Brahma Sutras (Shankaracharya)

by George Thibaut | 1890 | 203,611 words

English translation of the Brahma sutras (aka. Vedanta Sutras) with commentary by Shankaracharya (Shankara Bhashya): One of the three canonical texts of the Vedanta school of Hindu philosophy. The Brahma sutra is the exposition of the philosophy of the Upanishads. It is an attempt to systematise the various strands of the Upanishads which form the ...

4. And (the pradhāna cannot be meant) because there is no statement as to (the avyakta) being something to be cognised.
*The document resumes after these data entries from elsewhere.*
-- pv_equiv track=rewrite | github.com/mimicria/academy-it | dz11.py | is_three_even
-- ===== SOURCE A (Python) =====
-- def is_three_even(arr):
--     N = len(arr)
--     i = 0
--     cnt = 0
--     while i < N:
--         if arr[i] % 2:
--             cnt = 0
--         else:
--             cnt += 1
--             if cnt == 3:
--                 return True
--         i += 1
--     return False
-- ===== SOURCE B (Python) =====
-- def is_three_even(arr):
--     return any(a % 2 == 0 and b % 2 == 0 and c % 2 == 0
--                for a, b, c in zip(arr, arr[1:], arr[2:]))
-- ===== Notes on version B (the rewrite author's own statement) =====
-- stated objective: idiomatic
-- what changed: Replaces the stateful index loop with a resetting counter by a stateless one-liner: any() over the zipped triple windows (arr, arr[1:], arr[2:]).
import Mathlib
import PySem

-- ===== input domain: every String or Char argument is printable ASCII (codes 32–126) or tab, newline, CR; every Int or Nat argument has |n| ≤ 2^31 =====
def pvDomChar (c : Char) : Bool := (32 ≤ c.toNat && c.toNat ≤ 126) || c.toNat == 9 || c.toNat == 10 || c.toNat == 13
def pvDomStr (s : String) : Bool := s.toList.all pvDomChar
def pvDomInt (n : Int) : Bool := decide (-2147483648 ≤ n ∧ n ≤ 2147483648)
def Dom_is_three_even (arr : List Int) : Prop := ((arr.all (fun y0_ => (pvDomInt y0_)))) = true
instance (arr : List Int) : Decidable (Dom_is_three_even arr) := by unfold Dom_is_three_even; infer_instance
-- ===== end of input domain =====

-- B replaces A's stateful resetting-counter loop by a stateless any() over zipped triple windows; objective: idiomatic.

-- ===== PORT A =====
-- A's while loop over indices with a resetting counter cnt, transliterated as
-- structural recursion over the list carrying the same counter state (cnt : Int as in Python).
def is_three_evenGo : List Int → Int → Bool
  | [], _ => false
  | x :: xs, cnt =>
    if x % 2 ≠ 0 then is_three_evenGo xs 0
    else if cnt + 1 = 3 then true
    else is_three_evenGo xs (cnt + 1)

def is_three_even (arr : List Int) : Bool := is_three_evenGo arr 0

-- ===== PORT B =====
-- any(... for a, b, c in zip(arr, arr[1:], arr[2:])); arr[1:], arr[2:] are PySem slices,
-- zip of three is the nested List.zip with the tuple (a, (b, c)).
def is_three_even_alt (arr : List Int) : Bool :=
  ((arr.zip ((PySem.List.slice arr (some 1) none).zip (PySem.List.slice arr (some 2) none))).any
    fun t => t.1 % 2 == 0 && t.2.1 % 2 == 0 && t.2.2 % 2 == 0)

-- ===== PRECONDITION & SPEC =====
def Spec_is_three_even (arr : List Int) (out : Bool) : Prop := out = is_three_even_alt arr
instance (arr : List Int) (out : Bool) : Decidable (Spec_is_three_even arr out) := by unfold Spec_is_three_even; infer_instance

-- ===== CLAIM (what is proved, stated in full; the proofs are below) =====
def Claim_equal_is_three_even : Prop := ∀ (arr : List Int), Dom_is_three_even arr → Spec_is_three_even arr (is_three_even arr)

-- ===== LEMMAS AND PROOFS =====

-- three consecutive even numbers somewhere in the list, as a stateless window predicate
def win : List Int → Bool
  | a :: b :: c :: r => (a % 2 == 0 && b % 2 == 0 && c % 2 == 0) || win (b :: c :: r)
  | _ => false

-- pref xs k : xs starts with at least k even numbers
def pref : List Int → Nat → Bool
  | _, 0 => true
  | [], _ + 1 => false
  | x :: xs, k + 1 => (x % 2 == 0) && pref xs k

@[simp] theorem win_nil : win [] = false := rfl
@[simp] theorem win_one (a : Int) : win [a] = false := rfl
@[simp] theorem win_two (a b : Int) : win [a, b] = false := rfl
@[simp] theorem win_cons3 (a b c : Int) (r : List Int) :
    win (a :: b :: c :: r) = ((a % 2 == 0 && b % 2 == 0 && c % 2 == 0) || win (b :: c :: r)) := rfl
@[simp] theorem pref_zero : ∀ xs : List Int, pref xs 0 = true
  | [] => rfl
  | _ :: _ => rfl
@[simp] theorem pref_nil (k : Nat) : pref [] (k + 1) = false := rfl
@[simp] theorem pref_cons (x : Int) (xs : List Int) (k : Nat) :
    pref (x :: xs) (k + 1) = ((x % 2 == 0) && pref xs k) := rfl

theorem pref3_absorb : ∀ xs : List Int, (pref xs 3 || win xs) = win xs := by
  intro xs
  match xs with
  | [] => rfl
  | [a] => simp
  | [a, b] => simp
  | a :: b :: c :: r =>
    simp only [pref_cons, pref_zero, win_cons3, Bool.and_true]
    cases a % 2 == 0 <;> cases b % 2 == 0 <;> cases c % 2 == 0 <;> simp

theorem win_cons_even (x : Int) (xs : List Int) (hx : (x % 2 == 0) = true) :
    win (x :: xs) = (pref xs 2 || win xs) := by
  match xs with
  | [] => simp
  | [b] => simp
  | b :: c :: r => simp [hx]

theorem pref2_false (xs : List Int) (h1 : pref xs 1 = false) : pref xs 2 = false := by
  match xs with
  | [] => rfl
  | b :: t =>
    simp only [pref_cons, pref_zero, Bool.and_true] at h1
    simp [h1]

theorem goA_eq : ∀ (xs : List Int) (c : Int), 0 ≤ c → c ≤ 2 →
    is_three_evenGo xs c = (pref xs (3 - c).toNat || win xs) := by
  intro xs
  induction xs with
  | nil =>
    intro c _ hc2
    obtain ⟨k, hk⟩ : ∃ k, (3 - c).toNat = k + 1 := ⟨(3 - c).toNat - 1, by omega⟩
    rw [hk]; rfl
  | cons x xs ih =>
    intro c hc0 hc2
    rcases (show x % 2 = 0 ∨ x % 2 = 1 by omega) with hx | hx
    · -- x even
      have hxb : (x % 2 == 0) = true := by simp [hx]
      by_cases h3 : c + 1 = 3
      · have hc : c = 2 := by omega
        subst hc
        have : is_three_evenGo (x :: xs) 2 = true := by simp [is_three_evenGo, hx]
        rw [this, show ((3 : Int) - 2).toNat = 1 from rfl]
        simp [hxb]
      · have hrec : is_three_evenGo (x :: xs) c = is_three_evenGo xs (c + 1) := by
          simp [is_three_evenGo, hx, h3]
        rw [hrec, ih (c + 1) (by omega) (by omega), win_cons_even x xs hxb]
        rcases (show c = 0 ∨ c = 1 by omega) with hc | hc <;> subst hc
        · rw [show ((3 : Int) - (0 + 1)).toNat = 2 from rfl,
              show ((3 : Int) - 0).toNat = 3 from rfl]
          rw [show (3 : Nat) = 2 + 1 from rfl, pref_cons, hxb, Bool.true_and]
          cases pref xs 2 <;> simp
        · rw [show ((3 : Int) - (1 + 1)).toNat = 1 from rfl,
              show ((3 : Int) - 1).toNat = 2 from rfl]
          rw [show (2 : Nat) = 1 + 1 from rfl, pref_cons, hxb, Bool.true_and]
          cases h1 : pref xs 1
          · rw [pref2_false xs h1]; simp
          · simp
    · -- x odd: counter resets
      have hxb : (x % 2 == 0) = false := by simp [hx]
      have hrec : is_three_evenGo (x :: xs) c = is_three_evenGo xs 0 := by
        simp [is_three_evenGo, hx]
      rw [hrec, ih 0 le_rfl (by omega), show ((3 : Int) - 0).toNat = 3 from rfl, pref3_absorb]
      obtain ⟨k, hk⟩ : ∃ k, (3 - c).toNat = k + 1 := ⟨(3 - c).toNat - 1, by omega⟩
      rw [hk, pref_cons, hxb, Bool.false_and, Bool.false_or]
      have hwin : win (x :: xs) = win xs := by
        match xs with
        | [] => rfl
        | [b] => rfl
        | b :: c' :: r => simp [hxb]
      rw [hwin]

theorem slice_one (xs : List Int) : PySem.List.slice xs (some 1) none = xs.drop 1 := by
  simpa using PySem.List.slice_from_natCast (xs := xs) (a := 1)

theorem slice_two (xs : List Int) : PySem.List.slice xs (some 2) none = xs.drop 2 := by
  simpa using PySem.List.slice_from_natCast (xs := xs) (a := 2)

theorem alt_eq_win : ∀ arr : List Int, is_three_even_alt arr = win arr := by
  intro arr
  induction arr with
  | nil => rfl
  | cons a xs ih =>
    match xs, ih with
    | [], _ => rfl
    | [b], _ => rfl
    | b :: c :: r, ih =>
      simp only [is_three_even_alt, slice_one, slice_two, List.drop, List.zip] at ih ⊢
      simp only [List.zipWith_cons_cons, List.any_cons] at ih ⊢
      rw [win_cons3, ← ih, Bool.and_assoc]

-- ===== VERDICT (by name: the statement is the Claim_ definition above) =====
theorem is_three_even_spec : Claim_equal_is_three_even := by
  intro arr _
  show is_three_even arr = is_three_even_alt arr
  rw [alt_eq_win, is_three_even, goA_eq arr 0 le_rfl (by omega),
      show ((3 : Int) - 0).toNat = 3 from rfl, pref3_absorb]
The Sāṅkhyas, moreover, represent the pradhāna as something to be cognised in so far as they say that from the knowledge of the difference of the constitutive elements of the pradhāna and of the soul there results the desired isolation of the soul. For without a knowledge of the nature of those constitutive elements it is impossible to cognise the difference of the soul from them. And somewhere they teach that the pradhāna is to be cognised by him who wishes to attain special powers.--Now in the passage under discussion the avyakta is not mentioned as an object of knowledge; we there meet with the mere word avyakta, and there is no sentence intimating that the avyakta is to be known or meditated upon. And it is impossible to maintain that a knowledge of things which (knowledge) is not taught in the text is of any advantage to man.--For this reason also we maintain that the word avyakta cannot denote the pradhāna.--Our interpretation, on the other hand, is unobjectionable, since according to it the passage mentions the body (not as an object of knowledge, but merely) for the purpose of throwing light on the highest place of Viṣṇu, in continuation of the simile in which the body had been compared to a chariot.